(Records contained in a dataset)
-- pv_equiv track=rewrite | github.com/Nghia03092004/nghia03092004.github.io | project_euler_unified/problem_432/solution.py | solve
-- ===== SOURCE A (Python) =====
-- def solve(N=10000):
--     """Sum of totient chain lengths for n = 2..N."""
--     # Compute phi using sieve
--     phi = list(range(N + 1))
--     for p in range(2, N + 1):
--         if phi[p] == p:  # p is prime
--             for k in range(p, N + 1, p):
--                 phi[k] -= phi[k] // p
--
--     # Compute f(n) = steps to reach 1
--     f = [0] * (N + 1)
--     for n in range(2, N + 1):
--         f[n] = 1 + f[phi[n]]
--
--     return sum(f[2:])
-- ===== SOURCE B (Python) =====
-- def solve(N=10000):
--     """Sum of totient chain lengths for n = 2..N."""
--     # Same totient sieve as the reference.
--     phi = list(range(N + 1))
--     for p in range(2, N + 1):
--         if phi[p] == p:  # p is prime
--             for k in range(p, N + 1, p):
--                 phi[k] -= phi[k] // p
--
--     # No memo table: walk each totient chain directly, accumulating its
--     # length into a running total.
--     total = 0
--     for n in range(2, N + 1):
--         m = n
--         while m > 1:
--             m = phi[m]
--             total += 1
--     return total
-- ===== Notes on version B (the rewrite author's own statement) =====
-- stated objective: alternative
-- what changed: The memoized DP array f (f[n] = 1 + f[phi[n]], then summed) is replaced by a direct per-n walk of the totient chain (while m > 1: m = phi[m]), accumulating chain lengths into a running total with no f array.
import Mathlib
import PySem

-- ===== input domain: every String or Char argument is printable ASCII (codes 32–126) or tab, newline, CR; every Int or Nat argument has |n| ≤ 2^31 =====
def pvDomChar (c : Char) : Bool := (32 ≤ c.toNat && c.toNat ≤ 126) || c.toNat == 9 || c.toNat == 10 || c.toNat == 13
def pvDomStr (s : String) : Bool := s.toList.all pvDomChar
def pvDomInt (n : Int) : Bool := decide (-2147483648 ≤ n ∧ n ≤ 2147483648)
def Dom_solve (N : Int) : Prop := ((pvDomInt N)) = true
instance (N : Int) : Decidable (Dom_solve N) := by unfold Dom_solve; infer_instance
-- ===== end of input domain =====

-- B replaces A's memoized DP array f by an independent per-n walk of each totient chain,
-- accumulating chain lengths into a running total (objective: alternative decomposition).

-- ===== PORT A =====
-- Both Python sources contain the identical totient-sieve lines verbatim; the sieve
-- helpers below are that shared transliteration, used by both ports.
def sieveInnerStep (p : Int) (a : List Int) (k : Int) : List Int :=
  PySem.List.pySetD a k
    (PySem.List.pyGetD a k 0 - PySem.Int.floordiv (PySem.List.pyGetD a k 0) p)

def sieveOuterStep (N : Int) (phi : List Int) (p : Int) : List Int :=
  if PySem.List.pyGetD phi p 0 = p then
    (PySem.List.pyRange p (N + 1) p).foldl (sieveInnerStep p) phi
  else phi

def totSieve (N : Int) : List Int :=
  (PySem.List.pyRange 2 (N + 1) 1).foldl (sieveOuterStep N)
    (PySem.List.pyRange 0 (N + 1) 1)

def fStep (phi : List Int) (f : List Int) (n : Int) : List Int :=
  PySem.List.pySetD f n (1 + PySem.List.pyGetD f (PySem.List.pyGetD phi n 0) 0)

-- f[n] = 1 + f[phi[n]]; return sum(f[2:])
def solve (N : Int) : Int :=
  let phi := totSieve N
  let f := (PySem.List.pyRange 2 (N + 1) 1).foldl (fStep phi)
    (List.replicate (N + 1).toNat 0)
  (PySem.List.slice f (some 2) none).sum


-- ===== PORT B =====
-- 'm = n; while m > 1: m = phi[m]; total += 1'.  Fuel m.toNat suffices: the sieve
-- output satisfies phi[m] < m for m ≥ 2 (proved below), so the walk needs < m steps.
def chainAdd (phi : List Int) : Nat → Int → Int → Int
  | 0, _, tot => tot
  | fuel + 1, m, tot =>
    if 1 < m then chainAdd phi fuel (PySem.List.pyGetD phi m 0) (tot + 1) else tot

def solve_alt (N : Int) : Int :=
  let phi := totSieve N
  (PySem.List.pyRange 2 (N + 1) 1).foldl (fun tot n => chainAdd phi n.toNat n tot) 0


-- ===== PRECONDITION & SPEC =====
def Spec_solve (N : Int) (out : Int) : Prop := out = solve_alt N
instance (N : Int) (out : Int) : Decidable (Spec_solve N out) := by unfold Spec_solve; infer_instance

-- ===== CLAIM (what is proved, stated in full; the proofs are below) =====
def Claim_equal_solve : Prop := ∀ (N : Int), Dom_solve N → Spec_solve N (solve N)

-- ===== LEMMAS AND PROOFS =====

lemma pv_getD_set (a : List Int) (k j : Nat) (v : Int) :
    (a.set k v).getD j 0 = if k = j ∧ j < a.length then v else a.getD j 0 := by
  simp only [List.getD_eq_getElem?_getD, List.getElem?_set]
  by_cases h1 : k = j
  · subst h1
    by_cases h2 : k < a.length <;> simp [h2]
  · simp [h1]

lemma pv_pyRange_pos_cons (a b s : Int) (hs : 0 < s) (h : a < b) :
    PySem.List.pyRange a b s = a :: PySem.List.pyRange (a + s) b s := by
  have hs' : ¬ (s = 0) := by omega
  have hm0 : 0 ≤ (b - a - 1) / s := Int.ediv_nonneg (by omega) (by omega)
  have hcount : b - a + s - 1 = (b - a - 1) + 1 * s := by ring
  by_cases h2 : a + s < b
  · simp only [PySem.List.pyRange, hs', if_false, if_pos hs, if_pos h, if_pos h2]
    have e1 : (b - a + s - 1) / s = (b - a - 1) / s + 1 := by
      rw [hcount, Int.add_mul_ediv_right _ _ (by omega : s ≠ 0)]
    have e2 : b - (a + s) + s - 1 = b - a - 1 := by ring
    rw [e1, e2]
    have e3 : ((b - a - 1) / s + 1).toNat = ((b - a - 1) / s).toNat + 1 := by omega
    rw [e3, List.range_succ_eq_map]
    simp [List.map_map, Function.comp]
    intro k _
    ring
  · simp only [PySem.List.pyRange, hs', if_false, if_pos hs, if_pos h, if_neg h2]
    have hlt : b - a - 1 < s := by omega
    have e1 : (b - a + s - 1) / s = 1 := by
      rw [hcount, Int.add_mul_ediv_right _ _ (by omega : s ≠ 0)]
      rw [Int.ediv_eq_zero_of_lt (by omega) hlt]
      norm_num
    rw [e1]
    simp

lemma pv_sub_floordiv (x p : Int) (hx : 1 ≤ x) (hp : 2 ≤ p) :
    1 ≤ x - PySem.Int.floordiv x p ∧ x - PySem.Int.floordiv x p ≤ x := by
  have h := (PySem.Int.floordiv_eq_iff_of_pos (a := x) (b := p)
    (q := PySem.Int.floordiv x p) (by omega)).mp rfl
  set q := PySem.Int.floordiv x p with hq
  have hq0 : 0 ≤ q := by nlinarith [h.1, h.2]
  have hqx : q < x := by nlinarith [h.1, h.2]
  omega

lemma pv_innerStep_eq (p k : Int) (hk : 0 ≤ k) (a : List Int) :
    sieveInnerStep p a k =
      a.set k.toNat (a.getD k.toNat 0 - PySem.Int.floordiv (a.getD k.toNat 0) p) := by
  simp [sieveInnerStep, PySem.List.pySetD_of_nonneg _ _ hk, PySem.List.pyGetD_of_nonneg _ _ hk]

lemma pv_inner_fold (p : Int) (hp : 2 ≤ p) (l : List Int) (hl : ∀ k ∈ l, 2 ≤ k)
    (a : List Int) (h1 : ∀ j : Nat, j < a.length → 1 ≤ j → 1 ≤ a.getD j 0) :
    (l.foldl (sieveInnerStep p) a).length = a.length ∧
    (∀ j : Nat, j < a.length → 1 ≤ j → 1 ≤ (l.foldl (sieveInnerStep p) a).getD j 0) ∧
    (∀ j : Nat, j < a.length → (l.foldl (sieveInnerStep p) a).getD j 0 ≤ a.getD j 0) := by
  induction l generalizing a with
  | nil => exact ⟨rfl, h1, fun j _ => le_refl _⟩
  | cons k rest ih =>
    have hk : 2 ≤ k := hl k (by simp)
    have hk0 : (0:Int) ≤ k := by omega
    have hstep := pv_innerStep_eq p k hk0 a
    set x := a.getD k.toNat 0 with hx
    have hlen' : (sieveInnerStep p a k).length = a.length := by
      rw [hstep]; simp
    have hget : ∀ j : Nat, (sieveInnerStep p a k).getD j 0 =
        if k.toNat = j ∧ j < a.length then x - PySem.Int.floordiv x p else a.getD j 0 := by
      intro j; rw [hstep, pv_getD_set]
    have hk1 : 1 ≤ k.toNat := by omega
    have h1' : ∀ j : Nat, j < (sieveInnerStep p a k).length → 1 ≤ j →
        1 ≤ (sieveInnerStep p a k).getD j 0 := by
      intro j hj hj1
      rw [hlen'] at hj
      rw [hget]
      split_ifs with hc
      · exact (pv_sub_floordiv x p (h1 k.toNat (hc.1 ▸ hj) hk1) hp).1
      · exact h1 j hj hj1
    have hmain := ih (fun k hk => hl k (by simp [hk])) (sieveInnerStep p a k) h1'
    refine ⟨?_, ?_, ?_⟩
    · simpa [hlen'] using hmain.1
    · intro j hj hj1
      exact hmain.2.1 j (by omega : j < (sieveInnerStep p a k).length) hj1
    · intro j hj
      have h3 := hmain.2.2 j (by omega : j < (sieveInnerStep p a k).length)
      refine le_trans h3 ?_
      rw [hget]
      split_ifs with hc
      · rcases hc with ⟨hc1, _⟩
        subst hc1
        exact (pv_sub_floordiv x p (h1 k.toNat hj hk1) hp).2
      · exact le_refl _
def SInv (L : Nat) (t : Int) (a : List Int) : Prop :=
  a.length = L ∧ ∀ j : Nat, j < L →
    (1 ≤ j → 1 ≤ a.getD j 0) ∧ a.getD j 0 ≤ (j : Int) ∧
    (2 ≤ (j : Int) → (j : Int) < t → a.getD j 0 < (j : Int))

lemma pv_floordiv_self (t : Int) (ht : 2 ≤ t) : PySem.Int.floordiv t t = 1 := by
  rw [PySem.Int.floordiv_eq_iff_of_pos (by omega)]
  constructor <;> nlinarith

lemma pv_outer (N : Int) (hN : 1 ≤ N) : ∀ t : Int, 2 ≤ t → t ≤ N + 1 →
    SInv (N + 1).toNat t
      ((PySem.List.pyRange 2 t 1).foldl (sieveOuterStep N) (PySem.List.pyRange 0 (N + 1) 1)) := by
  intro t h2
  induction t, h2 using Int.le_induction with
  | base =>
    intro _
    rw [PySem.List.pyRange_one_eq_nil (le_refl 2)]
    simp only [List.foldl_nil]
    refine ⟨by simp [PySem.List.length_pyRange_one], ?_⟩
    intro j hj
    have hval : (PySem.List.pyRange 0 (N + 1) 1).getD j 0 = (j : Int) := by
      rw [List.getD_eq_getElem _ _ (by simp [PySem.List.length_pyRange_one]; omega)]
      rw [PySem.List.getElem_pyRange_one]
      omega
    rw [hval]
    refine ⟨by intro h; exact_mod_cast Nat.one_le_cast.mpr h, le_refl _, by omega⟩
  | succ t h2t ih =>
    intro ht1
    have htN : t ≤ N := by omega
    rw [PySem.List.pyRange_one_succ_right (by omega : (2:Int) ≤ t), List.foldl_append]
    set a := (PySem.List.pyRange 2 t 1).foldl (sieveOuterStep N) (PySem.List.pyRange 0 (N + 1) 1)
      with ha
    have hInv : SInv (N + 1).toNat t a := ih (by omega)
    obtain ⟨hlen, hvals⟩ := hInv
    have ht0 : (0:Int) ≤ t := by omega
    have htL : t.toNat < (N + 1).toNat := by omega
    have htLa : t.toNat < a.length := by omega
    have hgetat : PySem.List.pyGetD a t 0 = a.getD t.toNat 0 :=
      PySem.List.pyGetD_of_nonneg _ _ ht0
    simp only [List.foldl_cons, List.foldl_nil, sieveOuterStep, hgetat]
    by_cases hcase : a.getD t.toNat 0 = t
    · rw [if_pos hcase]
      rw [pv_pyRange_pos_cons t (N + 1) t (by omega) (by omega)]
      rw [List.foldl_cons]
      have hstep := pv_innerStep_eq t t ht0 a
      have hv : a.getD t.toNat 0 - PySem.Int.floordiv (a.getD t.toNat 0) t = t - 1 := by
        rw [hcase, pv_floordiv_self t h2t]
      rw [hv] at hstep
      -- a' := a.set t.toNat (t - 1)
      have hlen' : (sieveInnerStep t a t).length = a.length := by rw [hstep]; simp
      have hget' : ∀ j : Nat, (sieveInnerStep t a t).getD j 0 =
          if t.toNat = j ∧ j < a.length then t - 1 else a.getD j 0 := by
        intro j; rw [hstep, pv_getD_set]
      have h1' : ∀ j : Nat, j < (sieveInnerStep t a t).length → 1 ≤ j →
          1 ≤ (sieveInnerStep t a t).getD j 0 := by
        intro j hj hj1
        rw [hget']
        split_ifs with hc
        · omega
        · exact ((hvals j (by omega)).1) hj1
      have hrest := pv_inner_fold t h2t (PySem.List.pyRange (t + t) (N + 1) t)
        (by
          intro k hk
          have := (PySem.List.mem_pyRange_iff_of_pos (by omega : (0:Int) < t) k).mp hk
          omega)
        (sieveInnerStep t a t) h1'
      set b := (PySem.List.pyRange (t + t) (N + 1) t).foldl (sieveInnerStep t)
        (sieveInnerStep t a t) with hb
      refine ⟨by omega, ?_⟩
      intro j hj
      have hjb : j < (sieveInnerStep t a t).length := by omega
      have hlow := hrest.2.1 j hjb
      have hmono := hrest.2.2 j hjb
      rw [hget'] at hmono
      refine ⟨hlow, ?_, ?_⟩
      · -- b_j ≤ j
        split_ifs at hmono with hc
        · have : (j : Int) = t := by omega
          omega
        · exact le_trans hmono (hvals j hj).2.1
      · intro hj2 hjt1
        split_ifs at hmono with hc
        · have : (j : Int) = t := by omega
          omega
        · by_cases hjt : (j : Int) < t
          · exact lt_of_le_of_lt hmono ((hvals j hj).2.2 hj2 hjt)
          · -- (j:Int) = t, but hc fails → contradiction (t.toNat = j, j < a.length)
            exfalso
            apply hc
            constructor <;> omega
    · rw [if_neg hcase]
      refine ⟨hlen, ?_⟩
      intro j hj
      refine ⟨(hvals j hj).1, (hvals j hj).2.1, ?_⟩
      intro hj2 hjt1
      by_cases hjt : (j : Int) < t
      · exact (hvals j hj).2.2 hj2 hjt
      · have hjeq : j = t.toNat := by omega
        have := (hvals j hj).2.1
        subst hjeq
        have hne : a.getD t.toNat 0 ≠ t := hcase
        omega
lemma pv_chainAdd_stop (φ : List Int) (fuel : Nat) (m tot : Int) (h : ¬ 1 < m) :
    chainAdd φ fuel m tot = tot := by
  cases fuel <;> simp [chainAdd, h]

Problem to solve. From the entries above, restate word for word the lines from the line containing "have hq0 : 0 ≤ q := by nlinarith [h.1, h.2]" to the line containing "lemma pv_inner_fold (p", both ends included, and nothing more.

Response to this exercise.
  have hq0 : 0 ≤ q := by nlinarith [h.1, h.2]
  have hqx : q < x := by nlinarith [h.1, h.2]
  omega

lemma pv_innerStep_eq (p k : Int) (hk : 0 ≤ k) (a : List Int) :
    sieveInnerStep p a k =
      a.set k.toNat (a.getD k.toNat 0 - PySem.Int.floordiv (a.getD k.toNat 0) p) := by
  simp [sieveInnerStep, PySem.List.pySetD_of_nonneg _ _ hk, PySem.List.pyGetD_of_nonneg _ _ hk]

lemma pv_inner_fold (p : Int) (hp : 2 ≤ p) (l : List Int) (hl : ∀ k ∈ l, 2 ≤ k)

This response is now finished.